Result of valid contents: 
(   True,
    [   ('123.123.123.123;', (['123.123.123.123', ';'], {})),
        ('!210.210.210.210;', (['!', '210.210.210.210', ';'], {})),
        (   '{ 234.234.234.234; };',
            ([(['{', '234.234.234.234', ';', '}', ';'], {})], {})),
        (   '2.2.2.2; { 3.3.3.3; };',
            (['2.2.2.2', ';', (['{', '3.3.3.3', ';', '}', ';'], {})], {})),
        (   '{ 4.4.4.4; }; 5.5.5.5;',
            ([(['{', '4.4.4.4', ';', '}', ';'], {}), '5.5.5.5', ';'], {})),
        (   '{ 6.6.6.6; 7.7.7.7; }; 8.8.8.8;',
            ([(['{', '6.6.6.6', ';', '7.7.7.7', ';', '}', ';'], {}), '8.8.8.8', ';'], {})),
        (   '!{ 9.9.9.9; 10.10.10.10; };',
            (['!', (['{', '9.9.9.9', ';', '10.10.10.10', ';', '}', ';'], {})], {})),
        (   '12.12.12.12; !13.13.13.13;',
            (['12.12.12.12', ';', '!', '13.13.13.13', ';'], {})),
        (   '14.14.14.14/15; 16.16.16.16; key MySha512Key;',
            (['14.14.14.14/15', ';', '16.16.16.16', ';', 'key', 'MySha512Key', ';'], {})),
        (   '17.17.17.17/18; { 19.19.19.19; }; key YourSha512Key;',
            (['17.17.17.17/18', ';', (['{', '19.19.19.19', ';', '}', ';'], {}), 'key', 'YourSha512Key', ';'], {}))])

Wow. The answer below fixed the problem. Need to grapple it some more so I can give a better summary as to the "why".

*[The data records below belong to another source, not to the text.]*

-- the two grouping loops build dictionaries with the same keys; A's value is the patience
-- pile of B's bucket, and B's bucket length satisfies A's floor-division count formula
lemma dict_inv (k : Int) (hk : 1 ≤ k) (arr : List Int) :
    ((PySem.List.enumerate arr 0).foldl (pvStepA k) PySem.Dict.empty).items
        = ((PySem.List.enumerate arr 0).foldl (pvStepB k) PySem.Dict.empty).items.map
            (fun p => (p.1, pileOf p.2))
    ∧ ((PySem.List.enumerate arr 0).foldl (pvStepB k) PySem.Dict.empty).keys.Nodup
    ∧ (∀ r : Int,
        ((PySem.List.enumerate arr 0).foldl (pvStepB k) PySem.Dict.empty).contains r = true ↔
          0 ≤ r ∧ r < k ∧ r < (arr.length : Int))
    ∧ (∀ p ∈ ((PySem.List.enumerate arr 0).foldl (pvStepB k) PySem.Dict.empty).items,
        (p.2.length : Int) = PySem.Int.floordiv ((arr.length : Int) - 1 - p.1) k + 1) := by
  induction arr using List.reverseRecOn with
  | nil =>
    refine ⟨rfl, by simp [PySem.List.enumerate_nil], ?_, ?_⟩
    · intro r
      simp [PySem.List.enumerate_nil, PySem.Dict.contains_empty]
      omega
    · intro p hp
      simp only [PySem.List.enumerate_nil, List.foldl_nil] at hp
      rw [show PySem.Dict.empty.items = ([] : List (Int × List Int)) from rfl] at hp
      simp at hp
  | append_singleton t x ih =>
    obtain ⟨hitems, hnodup, hcont, hlen⟩ := ih
    set dA := (PySem.List.enumerate t 0).foldl (pvStepA k) PySem.Dict.empty with hdA
    set dB := (PySem.List.enumerate t 0).foldl (pvStepB k) PySem.Dict.empty with hdB
    set m : Int := (t.length : Int) with hm
    have hstep : ∀ (f : PySem.Dict Int (List Int) → Int × Int → PySem.Dict Int (List Int)),
        (PySem.List.enumerate (t ++ [x]) 0).foldl f PySem.Dict.empty
          = f ((PySem.List.enumerate t 0).foldl f PySem.Dict.empty) (m, x) := by
      intro f
      rw [PySem.List.enumerate_append, List.foldl_append, PySem.List.enumerate_cons,
          PySem.List.enumerate_nil]
      simp [← hm]
    rw [hstep (pvStepA k), hstep (pvStepB k)]
    set r0 := PySem.Int.mod m k with hr0def
    have hm0 : 0 ≤ m := by positivity
    have h0 : 0 ≤ r0 := PySem.Int.mod_nonneg m (by omega)
    have hrk : r0 < k := PySem.Int.mod_lt m (by omega)
    have hr0m : r0 ≤ m := mod_le_self_int m k hm0 hk
    have hkeysA : dA.keys = dB.keys := by
      show dA.items.map Prod.fst = dB.items.map Prod.fst
      rw [hitems, List.map_map]
      rfl
    have hnodupA : dA.keys.Nodup := hkeysA ▸ hnodup
    have hcontA : ∀ r, dA.contains r = dB.contains r := by
      intro r
      rw [PySem.Dict.contains_eq_decide_mem_keys, PySem.Dict.contains_eq_decide_mem_keys,
          hkeysA]
    have hlength : ((t ++ [x]).length : Int) = m + 1 := by
      simp [hm]
    by_cases hc : dB.contains r0 = true
    · -- existing class: B appends to the bucket, A performs one patience step
      have hr0m' : r0 < m := ((hcont r0).mp hc).2.2
      obtain ⟨l, hget⟩ : ∃ l, dB.get? r0 = some l := by
        have := PySem.Dict.contains_eq_isSome_get? dB r0
        rw [hc] at this
        exact Option.isSome_iff_exists.mp this.symm
      have hmemB : (r0, l) ∈ dB.items := PySem.Dict.mem_items_of_get?_eq_some dB hget
      have hgetD : dB.getD r0 [] = l := PySem.Dict.getD_of_get?_eq_some dB [] hget
      have hmemA : (r0, pileOf l) ∈ dA.items := by
        rw [hitems]
        exact List.mem_map.mpr ⟨(r0, l), hmemB, rfl⟩
      have hgetDA : dA.getD r0 [] = pileOf l :=
        PySem.Dict.getD_of_mem_items dA hmemA hnodupA []
      have hcA : dA.contains r0 = true := by rw [hcontA]; exact hc
      have hstepA : pvStepA k dA (m, x) = dA.insert r0 (pileOf (l ++ [x])) := by
        rw [pileOf_concat]
        unfold pvStepA pileStep
        simp only [← hr0def, PySem.Dict.setdefault_of_contains dA [] hcA, hgetDA]
        split_ifs <;> rfl
      have hstepB : pvStepB k dB (m, x) = dB.insert r0 (l ++ [x]) := by
        unfold pvStepB
        simp only [← hr0def, hgetD]
      rw [hstepA, hstepB]
      refine ⟨?_, ?_, ?_, ?_⟩
      · rw [PySem.Dict.items_insert_of_contains dA _ hcA,
            PySem.Dict.items_insert_of_contains dB _ hc, hitems, List.map_map, List.map_map]
        apply List.map_congr_left
        intro p hp
        by_cases hpr : p.1 = r0 <;> simp [hpr]
      · rw [PySem.Dict.keys_insert_of_contains dB _ hc]
        exact hnodup
      · intro r
        rw [PySem.Dict.contains_insert, hlength]
        by_cases hrr : r = r0
        · subst hrr
          simp only [Bool.or_eq_true, beq_self_eq_true, true_or, true_iff]
          omega
        · simp only [Bool.or_eq_true, beq_iff_eq, hrr, false_or, hcont r]
          constructor
          · rintro ⟨a, b, c⟩; exact ⟨a, b, by omega⟩
          · rintro ⟨a, b, c⟩
            refine ⟨a, b, ?_⟩
            rcases lt_or_eq_of_le (by omega : r ≤ m) with h | h
            · exact h
            · exfalso; apply hrr; rw [hr0def, ← h, mod_small_int r k a b]
      · intro p hp
        rw [PySem.Dict.items_insert_of_contains dB _ hc] at hp
        obtain ⟨p0, hp0, rfl⟩ := List.mem_map.mp hp
        by_cases hpr : p0.1 = r0
        · have hp02 : p0.2 = l := by
            have := PySem.Dict.get?_of_mem_items dB
              (show (r0, p0.2) ∈ dB.items by rw [← hpr]; exact hp0) hnodup
            rw [hget] at this
            exact (Option.some.injEq _ _).mp this.symm
          simp only [hpr, beq_self_eq_true, if_pos]
          have hl := hlen (r0, l) hmemB
          simp only at hl
          rw [hlength, show m + 1 - 1 - r0 = m - r0 by ring]
          have := fdiv_mod_succ m k hk
          rw [← hr0def] at this
          simp only [List.length_append, List.length_singleton]
          push_cast
          omega
        · simp only [beq_iff_eq, hpr, if_false, hlength]
          have hl := hlen p0 hp0
          have hpk : dB.contains p0.1 = true :=
            (PySem.Dict.contains_iff_mem_keys dB p0.1).mpr
              (PySem.Dict.mem_keys_of_mem_items dB hp0)
          obtain ⟨ha, hb, _⟩ := (hcont p0.1).mp hpk
          have := fdiv_shift k p0.1 m hk ha hb (hr0def ▸ hpr)
          rw [show m + 1 - 1 - p0.1 = m - p0.1 by ring, ← this,
              show m - 1 - p0.1 = m - 1 - p0.1 by ring]
          exact hl
    · -- fresh class: the first element of residue r0 = m arrives
      have hcB : dB.contains r0 = false := by
        rw [← Bool.not_eq_true]
        exact hc
      have hr0m' : r0 = m := by
        by_contra hne
        exact hc ((hcont r0).mpr ⟨h0, hrk, lt_of_le_of_ne hr0m hne⟩)
      have hcA : dA.contains r0 = false := by rw [hcontA]; exact hcB
      have hstepB : pvStepB k dB (m, x) = dB.insert r0 [x] := by
        unfold pvStepB
        simp only [← hr0def, PySem.Dict.getD_of_not_contains dB [] hcB, List.nil_append]
      have hstepA : pvStepA k dA (m, x) = dA.insert r0 [x] := by
        unfold pvStepA
        simp only [← hr0def, PySem.Dict.setdefault_of_not_contains dA [] hcA,
          PySem.Dict.getD_insert_self, List.length_nil, bisectRight_nil, List.nil_append]
        simp [PySem.Dict.insert_insert_self]
      rw [hstepA, hstepB]
      refine ⟨?_, ?_, ?_, ?_⟩
      · rw [PySem.Dict.items_insert_of_not_contains dA _ hcA,
            PySem.Dict.items_insert_of_not_contains dB _ hcB, hitems, List.map_append,
            List.map_cons, List.map_nil]
        have hx : pileOf [x] = [x] := rfl
        rw [hx]
      · rw [PySem.Dict.keys_insert_of_not_contains dB _ hcB]
        rw [List.nodup_append]
        refine ⟨hnodup, List.nodup_singleton r0, ?_⟩
        intro a ha b hb heq
        have hb' : b = r0 := by simpa using hb
        rw [heq, hb'] at ha
        exact hc ((PySem.Dict.contains_iff_mem_keys dB _).mpr ha)
      · intro r
        rw [PySem.Dict.contains_insert, hlength]
        by_cases hrr : r = r0
        · subst hrr
          simp only [Bool.or_eq_true, beq_self_eq_true, true_or, true_iff]
          omega
        · simp only [Bool.or_eq_true, beq_iff_eq, hrr, false_or, hcont r]
          constructor
          · rintro ⟨a, b, c⟩; exact ⟨a, b, by omega⟩
          · rintro ⟨a, b, c⟩
            refine ⟨a, b, ?_⟩
            rcases lt_or_eq_of_le (by omega : r ≤ m) with h | h
            · exact h
            · exfalso; apply hrr; rw [hr0def, ← h, mod_small_int r k a b]
      · intro p hp
        rw [PySem.Dict.items_insert_of_not_contains dB _ hcB] at hp
        rcases List.mem_append.mp hp with h | h
        · have hl := hlen p h
          have hpk : dB.contains p.1 = true :=
            (PySem.Dict.contains_iff_mem_keys dB p.1).mpr
              (PySem.Dict.mem_keys_of_mem_items dB h)
          obtain ⟨ha, hb, _⟩ := (hcont p.1).mp hpk
          have hne : p.1 ≠ r0 := by
            intro hx
            rw [hx] at hpk
            rw [hpk] at hcB
            exact Bool.true_eq_false.mp hcB
          have := fdiv_shift k p.1 m hk ha hb (hr0def ▸ hne)
          rw [hlength, show m + 1 - 1 - p.1 = m - p.1 by ring, ← this]
          exact hl
        · simp only [List.mem_singleton] at h
          subst h
          rw [hlength]
          simp only [List.length_singleton]
          rw [show m + 1 - 1 - r0 = 0 by omega, fdiv_zero_int k hk]
          norm_num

Now it's easy skating to the filling out rest of ISC-style configuration.


Solution

  • This might get you closer, but I'm not sure it is doing the stack bits correctly.

    element = Forward()
    element <<= (
        # Hide the exclamation so we can do deeper parse cleaner w/o clutter of '!'
        (0, None) * Word('!') +
    
        # Might be nice to do a bit of lookahead for '.', ':', 'key', and '"'
        # | is matchFirst, not matchLongest
        # ^ is matchLongest
        ZeroOrMore(
            (
                (Combine(pyparsing_common.ipv4_address + '/' + Word(nums, max=3)) + ';')
                ^ (pyparsing_common.ipv4_address + ';')
                ^ (pyparsing_common.ipv6_address + ';')
                ^ (Keyword('key') + Word(alphanums, max=63) + ';')
                ^ Keyword('acl_name')
            ).setParseAction(pushFirst)
            ^ Group('{' - delimitedList(element, delim=';') + '}' + ';')
        )
    ).setParseAction(pushExclamation)
    

    I've started formatting my long expressions with the operator at the beginning of the next line, this feels more readable to me. I'm guessing you might want the elements in {}'s to be kept in their own subgroup, so I grouped them. And if you want to get rid of clutter, all those semicolons look like they could be suppressed, if you structure your results suitably.